» Exercise description
Using the listing below, print exactly everything from the line with "let c := c +" down to the line with "let st := A.foldl", both included, and nothing more.

» Given entries
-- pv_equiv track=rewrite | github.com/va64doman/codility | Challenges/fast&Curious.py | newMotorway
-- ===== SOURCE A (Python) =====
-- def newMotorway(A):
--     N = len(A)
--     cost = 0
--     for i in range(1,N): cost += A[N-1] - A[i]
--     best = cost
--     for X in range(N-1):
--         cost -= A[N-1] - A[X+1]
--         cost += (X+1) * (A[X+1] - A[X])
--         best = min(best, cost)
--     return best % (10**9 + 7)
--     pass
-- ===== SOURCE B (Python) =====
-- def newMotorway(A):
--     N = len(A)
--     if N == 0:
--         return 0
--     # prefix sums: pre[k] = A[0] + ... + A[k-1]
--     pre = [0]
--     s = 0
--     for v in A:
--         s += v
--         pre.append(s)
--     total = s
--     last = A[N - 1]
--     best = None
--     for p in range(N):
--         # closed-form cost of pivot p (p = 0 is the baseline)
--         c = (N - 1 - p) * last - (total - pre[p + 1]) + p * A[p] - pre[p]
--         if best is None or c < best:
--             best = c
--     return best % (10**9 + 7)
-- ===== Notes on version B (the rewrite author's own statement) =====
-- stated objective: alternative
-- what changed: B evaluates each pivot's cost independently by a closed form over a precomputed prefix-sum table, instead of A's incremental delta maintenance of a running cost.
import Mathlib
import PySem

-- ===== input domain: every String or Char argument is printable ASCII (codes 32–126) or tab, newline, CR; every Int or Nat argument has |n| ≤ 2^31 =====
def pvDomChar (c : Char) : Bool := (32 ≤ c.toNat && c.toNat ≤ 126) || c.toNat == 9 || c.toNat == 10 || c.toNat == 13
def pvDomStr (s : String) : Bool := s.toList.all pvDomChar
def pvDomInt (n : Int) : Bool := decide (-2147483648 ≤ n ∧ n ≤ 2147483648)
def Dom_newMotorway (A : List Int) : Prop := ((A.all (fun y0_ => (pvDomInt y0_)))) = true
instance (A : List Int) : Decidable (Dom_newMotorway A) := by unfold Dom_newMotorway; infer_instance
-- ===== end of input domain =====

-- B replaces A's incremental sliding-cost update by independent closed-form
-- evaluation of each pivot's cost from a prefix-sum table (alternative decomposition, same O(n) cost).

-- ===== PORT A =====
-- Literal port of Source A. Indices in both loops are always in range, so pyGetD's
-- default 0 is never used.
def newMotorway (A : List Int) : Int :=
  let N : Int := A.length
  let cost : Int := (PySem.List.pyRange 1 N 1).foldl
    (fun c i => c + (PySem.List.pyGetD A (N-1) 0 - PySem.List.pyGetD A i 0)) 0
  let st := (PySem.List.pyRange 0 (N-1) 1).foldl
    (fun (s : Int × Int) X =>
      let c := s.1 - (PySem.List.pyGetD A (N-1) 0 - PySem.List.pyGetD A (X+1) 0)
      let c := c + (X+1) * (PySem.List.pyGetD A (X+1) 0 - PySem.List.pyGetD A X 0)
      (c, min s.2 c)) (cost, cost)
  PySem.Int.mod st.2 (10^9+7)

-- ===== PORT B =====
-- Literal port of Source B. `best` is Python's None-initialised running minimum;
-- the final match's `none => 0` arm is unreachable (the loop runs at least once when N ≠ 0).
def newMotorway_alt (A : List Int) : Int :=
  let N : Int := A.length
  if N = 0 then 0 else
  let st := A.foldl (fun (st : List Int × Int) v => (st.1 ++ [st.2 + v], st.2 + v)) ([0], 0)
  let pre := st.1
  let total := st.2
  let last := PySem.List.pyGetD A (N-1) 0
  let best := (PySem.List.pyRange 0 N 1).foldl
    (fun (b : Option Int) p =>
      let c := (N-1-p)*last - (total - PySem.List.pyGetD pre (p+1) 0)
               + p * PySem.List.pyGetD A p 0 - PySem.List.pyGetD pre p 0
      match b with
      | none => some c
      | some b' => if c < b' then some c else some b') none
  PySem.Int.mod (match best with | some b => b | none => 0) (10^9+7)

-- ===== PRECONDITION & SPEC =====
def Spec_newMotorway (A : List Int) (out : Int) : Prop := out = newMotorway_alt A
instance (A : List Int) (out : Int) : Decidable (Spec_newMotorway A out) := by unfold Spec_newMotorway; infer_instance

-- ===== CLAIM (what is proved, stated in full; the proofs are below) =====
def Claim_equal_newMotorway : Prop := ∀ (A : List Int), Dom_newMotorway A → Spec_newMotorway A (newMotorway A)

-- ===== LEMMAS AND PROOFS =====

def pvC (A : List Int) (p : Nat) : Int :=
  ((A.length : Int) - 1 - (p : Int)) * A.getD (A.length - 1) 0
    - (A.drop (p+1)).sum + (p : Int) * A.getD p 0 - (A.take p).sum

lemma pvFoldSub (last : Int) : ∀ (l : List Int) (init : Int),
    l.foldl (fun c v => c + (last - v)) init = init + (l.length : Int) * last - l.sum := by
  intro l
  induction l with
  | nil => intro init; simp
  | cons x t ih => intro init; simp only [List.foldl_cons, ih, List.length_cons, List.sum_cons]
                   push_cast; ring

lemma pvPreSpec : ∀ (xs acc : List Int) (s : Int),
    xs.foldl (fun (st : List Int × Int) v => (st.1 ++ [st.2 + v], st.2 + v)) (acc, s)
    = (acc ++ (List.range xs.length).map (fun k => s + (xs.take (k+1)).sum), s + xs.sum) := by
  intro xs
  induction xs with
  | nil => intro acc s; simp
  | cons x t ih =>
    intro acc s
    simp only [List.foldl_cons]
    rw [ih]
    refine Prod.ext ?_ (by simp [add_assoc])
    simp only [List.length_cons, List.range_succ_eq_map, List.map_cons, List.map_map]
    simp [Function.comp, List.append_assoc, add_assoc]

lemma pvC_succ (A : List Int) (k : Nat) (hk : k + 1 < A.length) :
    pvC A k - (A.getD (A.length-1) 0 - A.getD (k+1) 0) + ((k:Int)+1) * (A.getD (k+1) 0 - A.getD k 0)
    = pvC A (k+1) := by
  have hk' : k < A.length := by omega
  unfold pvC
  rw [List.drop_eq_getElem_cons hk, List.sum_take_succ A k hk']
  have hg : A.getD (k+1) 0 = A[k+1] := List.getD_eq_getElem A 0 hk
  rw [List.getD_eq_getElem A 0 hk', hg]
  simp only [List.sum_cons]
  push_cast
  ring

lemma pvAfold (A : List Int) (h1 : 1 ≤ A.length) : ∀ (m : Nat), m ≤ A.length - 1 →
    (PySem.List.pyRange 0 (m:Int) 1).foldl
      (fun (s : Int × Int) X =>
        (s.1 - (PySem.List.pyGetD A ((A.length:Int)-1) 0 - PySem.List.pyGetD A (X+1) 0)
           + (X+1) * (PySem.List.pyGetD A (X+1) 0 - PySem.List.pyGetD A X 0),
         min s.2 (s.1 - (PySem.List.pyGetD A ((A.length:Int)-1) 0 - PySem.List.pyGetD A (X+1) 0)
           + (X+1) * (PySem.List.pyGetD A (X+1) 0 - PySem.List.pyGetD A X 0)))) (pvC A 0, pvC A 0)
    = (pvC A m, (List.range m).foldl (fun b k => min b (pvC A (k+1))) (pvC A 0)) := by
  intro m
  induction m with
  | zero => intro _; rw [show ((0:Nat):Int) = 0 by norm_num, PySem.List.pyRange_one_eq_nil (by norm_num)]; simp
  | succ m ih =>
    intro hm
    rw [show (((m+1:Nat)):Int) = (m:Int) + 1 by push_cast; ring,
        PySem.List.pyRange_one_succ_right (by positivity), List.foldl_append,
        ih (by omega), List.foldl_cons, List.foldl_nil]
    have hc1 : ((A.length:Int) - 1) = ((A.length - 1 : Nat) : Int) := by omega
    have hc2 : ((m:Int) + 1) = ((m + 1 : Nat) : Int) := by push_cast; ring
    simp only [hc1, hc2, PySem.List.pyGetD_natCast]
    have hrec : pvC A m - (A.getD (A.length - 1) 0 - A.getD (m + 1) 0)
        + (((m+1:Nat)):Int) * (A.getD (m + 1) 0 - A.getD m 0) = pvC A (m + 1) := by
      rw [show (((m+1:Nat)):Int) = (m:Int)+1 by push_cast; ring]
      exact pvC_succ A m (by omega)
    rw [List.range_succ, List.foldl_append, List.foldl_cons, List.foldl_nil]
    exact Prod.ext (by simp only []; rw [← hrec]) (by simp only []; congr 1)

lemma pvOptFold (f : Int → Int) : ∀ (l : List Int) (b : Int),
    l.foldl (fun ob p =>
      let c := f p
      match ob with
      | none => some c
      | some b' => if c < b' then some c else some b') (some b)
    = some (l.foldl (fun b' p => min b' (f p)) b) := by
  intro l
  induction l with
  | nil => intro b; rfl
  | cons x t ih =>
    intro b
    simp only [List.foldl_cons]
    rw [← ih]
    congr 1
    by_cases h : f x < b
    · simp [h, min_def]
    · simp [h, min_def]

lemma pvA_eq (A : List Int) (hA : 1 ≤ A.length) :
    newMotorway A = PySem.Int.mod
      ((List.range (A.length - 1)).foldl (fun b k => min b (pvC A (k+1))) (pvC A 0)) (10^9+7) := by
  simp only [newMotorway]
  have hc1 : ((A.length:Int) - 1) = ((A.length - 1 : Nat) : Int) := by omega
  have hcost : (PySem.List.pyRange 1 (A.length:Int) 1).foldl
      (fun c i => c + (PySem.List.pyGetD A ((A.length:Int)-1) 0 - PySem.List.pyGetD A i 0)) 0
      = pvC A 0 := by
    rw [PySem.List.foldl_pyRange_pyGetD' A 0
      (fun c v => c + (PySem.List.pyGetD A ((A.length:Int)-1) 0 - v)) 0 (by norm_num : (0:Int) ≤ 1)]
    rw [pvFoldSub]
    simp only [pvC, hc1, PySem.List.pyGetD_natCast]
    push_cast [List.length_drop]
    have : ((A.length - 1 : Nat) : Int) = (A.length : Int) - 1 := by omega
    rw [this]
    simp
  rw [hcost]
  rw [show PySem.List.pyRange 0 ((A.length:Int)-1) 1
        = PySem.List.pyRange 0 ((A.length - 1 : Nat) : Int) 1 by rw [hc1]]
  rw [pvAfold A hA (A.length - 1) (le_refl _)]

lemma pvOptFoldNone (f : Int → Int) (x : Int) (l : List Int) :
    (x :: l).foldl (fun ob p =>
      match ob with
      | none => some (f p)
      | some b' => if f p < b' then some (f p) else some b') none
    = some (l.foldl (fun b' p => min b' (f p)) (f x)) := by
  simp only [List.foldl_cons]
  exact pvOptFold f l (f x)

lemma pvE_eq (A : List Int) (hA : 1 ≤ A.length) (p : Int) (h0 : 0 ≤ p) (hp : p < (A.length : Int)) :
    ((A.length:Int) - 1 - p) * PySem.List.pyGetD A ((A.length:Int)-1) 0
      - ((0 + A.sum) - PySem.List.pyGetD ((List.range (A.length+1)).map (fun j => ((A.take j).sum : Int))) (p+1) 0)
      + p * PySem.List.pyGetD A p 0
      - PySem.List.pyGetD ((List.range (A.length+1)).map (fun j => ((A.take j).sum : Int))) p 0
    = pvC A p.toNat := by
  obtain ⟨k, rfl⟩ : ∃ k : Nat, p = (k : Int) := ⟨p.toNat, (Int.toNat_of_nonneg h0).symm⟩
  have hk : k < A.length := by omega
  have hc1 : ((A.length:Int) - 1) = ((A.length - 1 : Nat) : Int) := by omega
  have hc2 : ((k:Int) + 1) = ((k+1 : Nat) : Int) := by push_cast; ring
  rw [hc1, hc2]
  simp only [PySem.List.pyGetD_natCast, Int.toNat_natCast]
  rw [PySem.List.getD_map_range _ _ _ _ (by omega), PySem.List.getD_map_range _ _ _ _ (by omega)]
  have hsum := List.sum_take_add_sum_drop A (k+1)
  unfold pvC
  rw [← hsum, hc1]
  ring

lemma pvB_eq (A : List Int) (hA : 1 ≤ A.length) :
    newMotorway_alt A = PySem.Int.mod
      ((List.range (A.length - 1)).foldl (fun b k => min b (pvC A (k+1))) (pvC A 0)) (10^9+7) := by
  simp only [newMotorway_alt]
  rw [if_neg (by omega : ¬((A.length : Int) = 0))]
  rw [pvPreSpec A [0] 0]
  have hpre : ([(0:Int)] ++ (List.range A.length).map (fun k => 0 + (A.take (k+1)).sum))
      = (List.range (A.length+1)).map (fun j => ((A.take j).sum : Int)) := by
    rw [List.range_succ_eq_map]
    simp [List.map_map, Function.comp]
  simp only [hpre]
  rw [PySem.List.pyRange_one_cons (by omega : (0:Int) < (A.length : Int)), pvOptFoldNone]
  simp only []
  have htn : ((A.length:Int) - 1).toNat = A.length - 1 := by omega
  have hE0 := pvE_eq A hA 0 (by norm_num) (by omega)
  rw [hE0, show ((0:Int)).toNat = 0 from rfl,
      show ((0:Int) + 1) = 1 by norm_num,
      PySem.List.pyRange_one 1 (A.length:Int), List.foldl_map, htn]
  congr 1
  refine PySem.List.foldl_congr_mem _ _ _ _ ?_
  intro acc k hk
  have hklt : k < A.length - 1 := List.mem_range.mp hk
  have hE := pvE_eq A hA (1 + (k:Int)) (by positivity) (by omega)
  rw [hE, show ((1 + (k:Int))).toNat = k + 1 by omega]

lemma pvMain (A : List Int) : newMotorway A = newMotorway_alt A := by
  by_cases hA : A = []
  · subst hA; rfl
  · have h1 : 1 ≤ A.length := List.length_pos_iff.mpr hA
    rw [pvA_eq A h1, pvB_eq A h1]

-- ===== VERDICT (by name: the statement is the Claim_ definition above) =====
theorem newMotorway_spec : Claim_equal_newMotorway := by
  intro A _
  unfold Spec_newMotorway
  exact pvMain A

» Exercise response
      let c := c + (X+1) * (PySem.List.pyGetD A (X+1) 0 - PySem.List.pyGetD A X 0)
      (c, min s.2 c)) (cost, cost)
  PySem.Int.mod st.2 (10^9+7)

-- ===== PORT B =====
-- Literal port of Source B. `best` is Python's None-initialised running minimum;
-- the final match's `none => 0` arm is unreachable (the loop runs at least once when N ≠ 0).
def newMotorway_alt (A : List Int) : Int :=
  let N : Int := A.length
  if N = 0 then 0 else
  let st := A.foldl (fun (st : List Int × Int) v => (st.1 ++ [st.2 + v], st.2 + v)) ([0], 0)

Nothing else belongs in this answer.